Your logic for $a$ is actually quite good, but just has a few writing errors.

Suppose $\m{C} = \{A \cap B : A \in \m{A} , B \in \m{B}\}$, and let $\r{x} \in X^n$. Consider the set $\{h(\r{x}) : h \in \m{C}\}$, we would like to describe this set. To do that, note that $h = p \cap q$ for some $p \in \m{A}$ and $q \in \m{B}$, so in particular we have $\{h(x) : h \in \m{C}\} = \{q(p(\r{x})) : p \in \m{A} , q \in \m{B}\}$. Why is this true? Well, $h(\r{x})$ is applying rule $h$ on $\r{x}$, but rule $h$ is basically two rules put together, one of $\m{A}$ and one of $\m{B}$, so applying $h$ is like applying both these rules (the order of rule application does not matter, because at the heart of it , rule application is intersection of sets which is commutative and associative. So I could have written $p(q(\r{x}))$ above as well).

From here we get : $$ \{h(x) : h \in \m{C}\} = \{q(p(\r{x})) : p \in \m{A} , q \in \m{B}\} = \cup_{p \in \m{A}}\{q(p(\r{x})) : q \in \m{B}\} $$

and now taking the sizes and using the union bound along with the definitions : $$ |\{h(x) : h \in \m{C}\}| \leq \sum_{p \in \m{A}} |\{q(p(\r{x})) : q \in \m{B}\}| = \sum_{a \in T} |\{q(a) : q \in \m{B}\}| $$

where $T = \{p(\r{x}) : p \in \m{A}\}$. But then $|T| \leq \Pi_{\m{A}}$ and each summand above is $\leq \Pi_{\m{B}}$, so for each $\r{x}$ the LHS is less than or equal to $\Pi_{\m{A}}\Pi_{\m{B}}$ and the result follows by taking a maximum over $\r{x}$ on the LHS.

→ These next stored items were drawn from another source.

-- pv_equiv track=rewrite | github.com/galacticue06/ast | lexer.py | find
-- ===== SOURCE A (Python) =====
-- alph = ['_','a', 'b', 'c', 'd', 'e', 'f', 'g', 'h', 'i', 'j', 'k', 'l', 'm', 'n', 'o', 'p', 'q', 'r', 's', 't', 'u', 'v', 'w', 'x', 'y', 'z']
--
-- def find(string):
--     con = []
--     fun = []
--     seq = ""
--     tog = 0
--     for i in range(len(string)):
--         c = string[i]
--         if c in alph or c.lower() in alph:
--             tog = 1
--             seq += c
--         else:
--             if tog:
--                 acs = 1
--                 try:
--                     if c == "(":
--                         acs = 0
--                 except:
--                     pass
--                 if acs:
--                     if not seq in con:
--                         con.append(seq)
--                 else:
--                     if not seq in fun:
--                         fun.append(seq)
--                 seq = ""
--                 tog = 0
--     if seq!="":
--         if not seq in con:
--             con.append(seq)
--     return con,fun
-- ===== SOURCE B (Python) =====
-- import re
--
-- def find(string):
--     con = []
--     fun = []
--     for m in re.finditer(r'[A-Za-z_]+', string):
--         tok = m.group()
--         if m.end() < len(string) and string[m.end()] == '(':
--             if tok not in fun:
--                 fun.append(tok)
--         else:
--             if tok not in con:
--                 con.append(tok)
--     return con, fun
-- ===== Notes on version B (the rewrite author's own statement) =====
-- stated objective: faster
-- what changed: Replaces the char-by-char tog/seq state machine with re.finditer over [A-Za-z_]+ runs, classifying each whole match by the character right after it.
import Mathlib
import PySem

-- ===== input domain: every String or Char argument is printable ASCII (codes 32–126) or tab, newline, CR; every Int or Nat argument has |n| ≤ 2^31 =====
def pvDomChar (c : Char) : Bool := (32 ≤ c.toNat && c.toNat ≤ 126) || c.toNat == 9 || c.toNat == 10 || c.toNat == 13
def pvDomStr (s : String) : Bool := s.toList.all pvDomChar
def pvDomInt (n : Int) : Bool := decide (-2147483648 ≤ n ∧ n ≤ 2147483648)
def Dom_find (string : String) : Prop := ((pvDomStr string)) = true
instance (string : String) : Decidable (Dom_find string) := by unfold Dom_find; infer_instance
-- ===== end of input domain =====

-- B replaces A's char-by-char tog/seq state machine with a regex-style scan over
-- maximal [A-Za-z_]+ runs, classifying each whole run by the character after it (idiomatic).

-- ===== PORT A =====
def pyAlph : List Char := ['_','a','b','c','d','e','f','g','h','i','j','k','l','m','n','o','p','q','r','s','t','u','v','w','x','y','z']

-- the loop test `c in alph or c.lower() in alph`
def identA (c : Char) : Bool := pyAlph.contains c || pyAlph.contains (PySem.Chars.lowerChar c)

-- the for-loop over the string's characters, state (con, fun, seq, tog)
def findLoop : List Char → List String → List String → List Char → Nat →
    List String × List String × List Char
  | [], con, fn, seq, _ => (con, fn, seq)
  | c :: cs, con, fn, seq, tog =>
    if identA c then findLoop cs con fn (seq ++ [c]) 1
    else if tog ≠ 0 then
      -- the try/except around `if c == "(":` can never raise; acs = 0 iff c == '('
      let acs : Nat := if c = '(' then 0 else 1
      if acs ≠ 0 then
        findLoop cs (if String.mk seq ∈ con then con else con ++ [String.mk seq]) fn [] 0
      else
        findLoop cs con (if String.mk seq ∈ fn then fn else fn ++ [String.mk seq]) [] 0
    else findLoop cs con fn seq tog

-- the trailing `if seq != "":` block after the loop
def finishA : List String × List String × List Char → List String × List String
  | (con, fn, seq) =>
    ((if seq ≠ [] then (if String.mk seq ∈ con then con else con ++ [String.mk seq]) else con), fn)

def find (string : String) : List String × List String :=
  finishA (findLoop string.toList [] [] [] 0)

-- ===== PORT B =====
-- the regex character class [A-Za-z_]
def identB (c : Char) : Bool := c == '_' || ('A' ≤ c && c ≤ 'Z') || ('a' ≤ c && c ≤ 'z')

-- re.finditer(r'[A-Za-z_]+', s): each maximal run, paired with the character following it
def tokens : List Char → List (List Char × Option Char)
  | [] => []
  | c :: cs =>
    if identB c then
      (c :: cs.takeWhile identB, (cs.dropWhile identB).head?) :: tokens (cs.dropWhile identB)
    else tokens cs
  termination_by l => l.length
  decreasing_by
    · exact Nat.lt_succ_of_le (List.length_dropWhile_le ..)
    · simp

-- the for-loop over matches: next char '(' → fun, otherwise (including end of string) → con
def findLoopB : List (List Char × Option Char) → List String → List String →
    List String × List String
  | [], con, fn => (con, fn)
  | (run, nc) :: ts, con, fn =>
    if nc = some '(' then
      findLoopB ts con (if String.mk run ∈ fn then fn else fn ++ [String.mk run])
    else
      findLoopB ts (if String.mk run ∈ con then con else con ++ [String.mk run]) fn

def find_alt (string : String) : List String × List String :=
  findLoopB (tokens string.toList) [] []

-- ===== PRECONDITION & SPEC =====
def Spec_find (string : String) (out : List String × List String) : Prop := out = find_alt string
instance (string : String) (out : List String × List String) : Decidable (Spec_find string out) := by unfold Spec_find; infer_instance

-- ===== CLAIM (what is proved, stated in full; the proofs are below) =====
def Claim_equal_find : Prop := ∀ (string : String), Dom_find string → Spec_find string (find string)

-- ===== LEMMAS AND PROOFS =====
set_option maxRecDepth 4000 in
theorem ident_eq_small : ∀ n ∈ List.range 128, identA (Char.ofNat n) = identB (Char.ofNat n) := by
  decide

theorem ident_eq (c : Char) (h : pvDomChar c = true) : identA c = identB c := by
  have hlt : c.toNat < 128 := by
    simp [pvDomChar] at h
    omega
  have := ident_eq_small c.toNat (List.mem_range.mpr hlt)
  rwa [Char.ofNat_toNat] at this

theorem run_lemma (run : List Char) (cs : List Char) (con fn : List String) (seq : List Char)
    (h : ∀ c ∈ run, identA c = true) :
    findLoop (run ++ cs) con fn seq 1 = findLoop cs con fn (seq ++ run) 1 := by
  induction run generalizing seq with
  | nil => simp
  | cons c run ih =>
    have hc : identA c = true := h c (List.mem_cons_self ..)
    simp only [List.cons_append, findLoop, hc, if_pos]
    rw [ih _ (fun d hd => h d (List.mem_cons_of_mem _ hd))]
    simp

theorem dropWhile_head_false {α : Type} (p : α → Bool) (l : List α) (d : α) (t : List α)
    (h : l.dropWhile p = d :: t) : p d = false := by
  induction l with
  | nil => simp at h
  | cons a l ih =>
    by_cases ha : p a
    · rw [List.dropWhile_cons_of_pos ha] at h
      exact ih h
    · rw [List.dropWhile_cons_of_neg ha] at h
      cases h
      simpa using ha

theorem main_lemma (cs : List Char) (con fn : List String)
    (h : ∀ c ∈ cs, pvDomChar c = true) :
    finishA (findLoop cs con fn [] 0) = findLoopB (tokens cs) con fn := by
  match cs with
  | [] => simp [findLoop, tokens, findLoopB, finishA]
  | c :: cs =>
    have hdc : pvDomChar c = true := h c (List.mem_cons_self ..)
    by_cases hc : identB c
    · have hac : identA c = true := (ident_eq c hdc).symm ▸ hc
      have hsplit : cs.takeWhile identB ++ cs.dropWhile identB = cs :=
        List.takeWhile_append_dropWhile
      have htk : ∀ d ∈ cs.takeWhile identB, identA d = true := by
        intro d hd
        have hdm : d ∈ cs := (List.takeWhile_prefix identB).subset hd
        rw [ident_eq d (h d (List.mem_cons_of_mem _ hdm))]
        exact List.mem_takeWhile_imp hd
      have step1 : findLoop (c :: cs) con fn [] 0
          = findLoop (cs.dropWhile identB) con fn (c :: cs.takeWhile identB) 1 := by
        simp only [findLoop, hac, if_pos]
        conv_lhs => rw [← hsplit]
        rw [run_lemma _ _ _ _ _ htk]
        simp
      rw [step1, tokens, if_pos hc]
      match hrest : cs.dropWhile identB with
      | [] =>
        simp [findLoop, finishA, findLoopB, tokens]
      | d :: rest =>
        have hdb : identB d = false := dropWhile_head_false identB cs d rest hrest
        have hsub : ∀ e ∈ d :: rest, e ∈ cs := fun e he =>
          (List.dropWhile_suffix identB).subset (hrest ▸ he)
        have hda : identA d = false := by
          rw [ident_eq d (h d (List.mem_cons_of_mem _ (hsub d (List.mem_cons_self ..))))]
          exact hdb
        have hrdom : ∀ e ∈ rest, pvDomChar e = true := fun e he =>
          h e (List.mem_cons_of_mem _ (hsub e (List.mem_cons_of_mem _ he)))
        have hlen : rest.length < cs.length := by
          have h1 : (cs.dropWhile identB).length ≤ cs.length := List.length_dropWhile_le ..
          rw [hrest] at h1
          simp only [List.length_cons] at h1
          omega
        rw [tokens, if_neg (by simp [hdb])]
        simp only [List.head?]
        by_cases hpar : d = '('
        · subst hpar
          simp only [findLoop, hda, Bool.false_eq_true, if_false, ne_eq, if_true, findLoopB]
          exact main_lemma rest con
            (if String.mk (c :: cs.takeWhile identB) ∈ fn then fn
             else fn ++ [String.mk (c :: cs.takeWhile identB)]) hrdom
        · have hnp : ¬ (some d = some '(') := by simpa using hpar
          simp only [findLoop, hda, Bool.false_eq_true, if_false, ne_eq, if_neg hpar,
            findLoopB, if_neg hnp]
          exact main_lemma rest
            (if String.mk (c :: cs.takeWhile identB) ∈ con then con
             else con ++ [String.mk (c :: cs.takeWhile identB)]) fn hrdom
    · have hac : identA c = false := by
        rw [ident_eq c hdc]
        simpa using hc
      rw [tokens, if_neg (by simp [hc])]
      simp only [findLoop, hac, Bool.false_eq_true, if_false, ne_eq, not_true_eq_false]
      exact main_lemma cs con fn (fun d hd => h d (List.mem_cons_of_mem _ hd))
  termination_by cs.length
  decreasing_by
    · simp only [List.length_cons]; omega
    · simp only [List.length_cons]; omega
    · simp

-- ===== VERDICT (by name: the statement is the Claim_ definition above) =====
theorem find_spec : Claim_equal_find := by
  intro string hdom
  unfold Spec_find find find_alt
  apply main_lemma
  intro c hcmem
  have h2 : pvDomStr string = true := hdom
  simp only [pvDomStr, List.all_eq_true] at h2
  exact h2 c hcmem
-- pv_equiv track=rewrite | github.com/eduardohscosta/algoritmos_geneticos | algoritmos_geneticos/monolito_algoritmo_genetico.py | decodificacao_base_dois
-- ===== SOURCE A (Python) =====
-- from typing import Union, List
--
-- def decodificacao_base_dois(matriz: List[str]) -> List[int]:
--     """Decodificacao dos valores binarios do sistema numerico de base 2 para
--     inteiros de base 10 ${a_{ij}}^{n-i}$.
--
--     Parameters
--     ----------
--     matriz : list
--         Lista com os valores binarios para decodificacao.
--
--     Return
--     ----------
--     list
--         uma lista com os valores binarios decodificados para base 10.
--     """
--     base = 2
--     tamanho_matriz = len(matriz)
--     lista_binarios = [_ for _ in range(tamanho_matriz)]
--     lista_binarios_decodificados = []
--     for id_binario in lista_binarios:
--         valor_binario = int(matriz[id_binario])
--         valor_base_dez = valor_binario * base ** (tamanho_matriz - 1 - id_binario)
--         lista_binarios_decodificados.append(valor_base_dez)
--     return lista_binarios_decodificados
-- ===== SOURCE B (Python) =====
-- def decodificacao_base_dois(matriz):
--     """Same decoding, but with a running weight threaded through a reversed
--     traversal instead of per-element exponentiation."""
--     peso = 1
--     saida = []
--     for valor in reversed(matriz):
--         saida.append(int(valor) * peso)
--         peso *= 2
--     saida.reverse()
--     return saida
-- ===== Notes on version B (the rewrite author's own statement) =====
-- stated objective: alternative
-- what changed: Replaces the indexed left-to-right loop computing base**(n-1-i) per element with a reversed traversal threading a running weight that doubles each step, reversing the accumulated list at the end.
import Mathlib
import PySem

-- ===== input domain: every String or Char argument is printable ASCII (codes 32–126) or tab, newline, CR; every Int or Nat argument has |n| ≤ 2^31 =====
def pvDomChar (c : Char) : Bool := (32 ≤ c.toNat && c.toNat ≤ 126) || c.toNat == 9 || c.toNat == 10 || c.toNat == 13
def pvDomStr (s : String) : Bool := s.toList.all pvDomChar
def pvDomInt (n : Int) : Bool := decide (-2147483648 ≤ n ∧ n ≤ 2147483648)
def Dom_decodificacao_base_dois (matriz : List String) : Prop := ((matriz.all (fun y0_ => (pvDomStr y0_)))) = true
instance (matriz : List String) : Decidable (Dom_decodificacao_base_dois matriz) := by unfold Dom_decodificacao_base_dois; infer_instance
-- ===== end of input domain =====

-- B threads a doubling running weight through a reversed traversal instead of
-- computing base**(n-1-i) per element; equivalence on inputs whose strings all parse as ints.


-- ===== PORT A =====
-- int(s); default is never reached inside Pre_ (every string parses)
def pvVal (s : String) : Int := (PySem.Int.ofStr? s).getD 0

def decodificacao_base_dois (matriz : List String) : List Int :=
  let base : Int := 2
  let tamanho : Int := matriz.length
  let lista_binarios := PySem.List.pyRange 0 tamanho 1
  lista_binarios.foldl
    (fun acc id_binario =>
      let valor_binario := pvVal (PySem.List.pyGetD matriz id_binario "")
      let valor_base_dez := valor_binario * base ^ (tamanho - 1 - id_binario).toNat
      acc ++ [valor_base_dez]) []

-- ===== PORT B =====
def decodificacao_base_dois_alt (matriz : List String) : List Int :=
  let st := matriz.reverse.foldl
    (fun (st : List Int × Int) valor => (st.1 ++ [pvVal valor * st.2], st.2 * 2))
    ([], 1)
  st.1.reverse

-- ===== PRECONDITION & SPEC =====
-- Pre_ excludes exactly the inputs on which int(...) raises ValueError (in both programs):
-- it admits a list iff every string is a Python int literal — optional surrounding
-- whitespace, an optional single sign, then digits with single underscores between digits.
def pvPyWs (c : Char) : Bool := c == ' ' || c == '\t' || c == '\n' || c == '\r'

def pvDigitTail : List Char → Bool
  | [] => true
  | '_' :: c :: cs => c.isDigit && pvDigitTail cs
  | c :: cs => c.isDigit && pvDigitTail cs

def pvIntBody : List Char → Bool
  | [] => false
  | c :: cs => c.isDigit && pvDigitTail cs

def pvDropSign : List Char → List Char
  | '+' :: cs => cs
  | '-' :: cs => cs
  | cs => cs

def pvIsIntStr (s : String) : Bool :=
  pvIntBody (pvDropSign (((s.toList.dropWhile pvPyWs).reverse.dropWhile pvPyWs).reverse))

def Pre_decodificacao_base_dois (matriz : List String) : Prop :=
  matriz.all pvIsIntStr = true
instance (matriz : List String) : Decidable (Pre_decodificacao_base_dois matriz) := by
  unfold Pre_decodificacao_base_dois; infer_instance
def pvWitness_decodificacao_base_dois : List String := ["1", "0", " 7 ", "+5", "-12", "007"]

def Spec_decodificacao_base_dois (matriz : List String) (out : List Int) : Prop := out = decodificacao_base_dois_alt matriz
instance (matriz : List String) (out : List Int) : Decidable (Spec_decodificacao_base_dois matriz out) := by unfold Spec_decodificacao_base_dois; infer_instance

-- ===== CLAIM (what is proved, stated in full; the proofs are below) =====
def Claim_equal_decodificacao_base_dois : Prop := ∀ (matriz : List String), Dom_decodificacao_base_dois matriz → Pre_decodificacao_base_dois matriz → Spec_decodificacao_base_dois matriz (decodificacao_base_dois matriz)

-- ===== LEMMAS AND PROOFS =====
-- reference recursion: most-significant-first decoding
def pvG : List String → List Int
  | [] => []
  | s :: t => pvVal s * 2 ^ t.length :: pvG t

theorem pvG_length_eq (l : List String) :
    (List.range l.length).map (fun k => pvVal (l.getD k "") * 2 ^ (l.length - 1 - k)) = pvG l := by
  induction l with
  | nil => simp [pvG]
  | cons s t ih =>
    rw [List.length_cons, List.range_succ_eq_map, List.map_cons, List.map_map]
    refine congrArg₂ _ ?_ ?_
    · simp
    · rw [← ih]
      exact List.map_congr_left (fun k hk => by
        simp only [Function.comp]
        congr 2
        omega)

theorem a_eq_g (matriz : List String) : decodificacao_base_dois matriz = pvG matriz := by
  unfold decodificacao_base_dois
  rw [PySem.List.foldl_append_singleton_eq_map, List.nil_append,
      PySem.List.pyRange_one, Int.sub_zero, Int.toNat_natCast, ← pvG_length_eq, List.map_map]
  refine List.map_congr_left (fun k hk => ?_)
  have hk' : k < matriz.length := List.mem_range.mp hk
  simp only [Function.comp, Int.zero_add]
  rw [PySem.List.pyGetD_natCast]
  congr 2
  omega

theorem b_fold_eq (l : List String) :
    l.reverse.foldl (fun (st : List Int × Int) valor => (st.1 ++ [pvVal valor * st.2], st.2 * 2)) ([], 1)
      = ((pvG l).reverse, 2 ^ l.length) := by
  induction l with
  | nil => simp [pvG]
  | cons s t ih =>
    rw [List.reverse_cons, List.foldl_append, ih]
    simp [pvG, pow_succ, mul_comm]

theorem b_eq_g (matriz : List String) : decodificacao_base_dois_alt matriz = pvG matriz := by
  unfold decodificacao_base_dois_alt
  rw [b_fold_eq]
  simp

-- ===== VERDICT (by name: the statement is the Claim_ definition above) =====
theorem decodificacao_base_dois_spec : Claim_equal_decodificacao_base_dois := by
  intro matriz _ _
  unfold Spec_decodificacao_base_dois
  rw [a_eq_g, b_eq_g]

To give both proofs in words :

$b$ : If you take the union of two sets of classifiers, then any set classified by the union must already have been previously classified by at least one of the two original sets, therefore the union bound may be used.

$a$ : If you form a "refined" classifying set by combining classifiers from both kinds one after the other and taking all such pairs, then any set which is classified by this "refinement" must go through a classifier of one kind, followed by a classifier of the other kind. These may be treated independently : the classifier of the first kind can only produce so many different sets regardless of input, and the same goes for the second. Finally, we can just multiply these together, as we do for independent events in combinatorics.

2
On

As to (a): your answer is correct.

As to (b): cuts/dichotomies in $\Pi_{\mathbb{C}}(n)$ can be generated from $\mathbb{A}$ or from $\mathbb{B}$. Therefore (b) follows straightforwardly.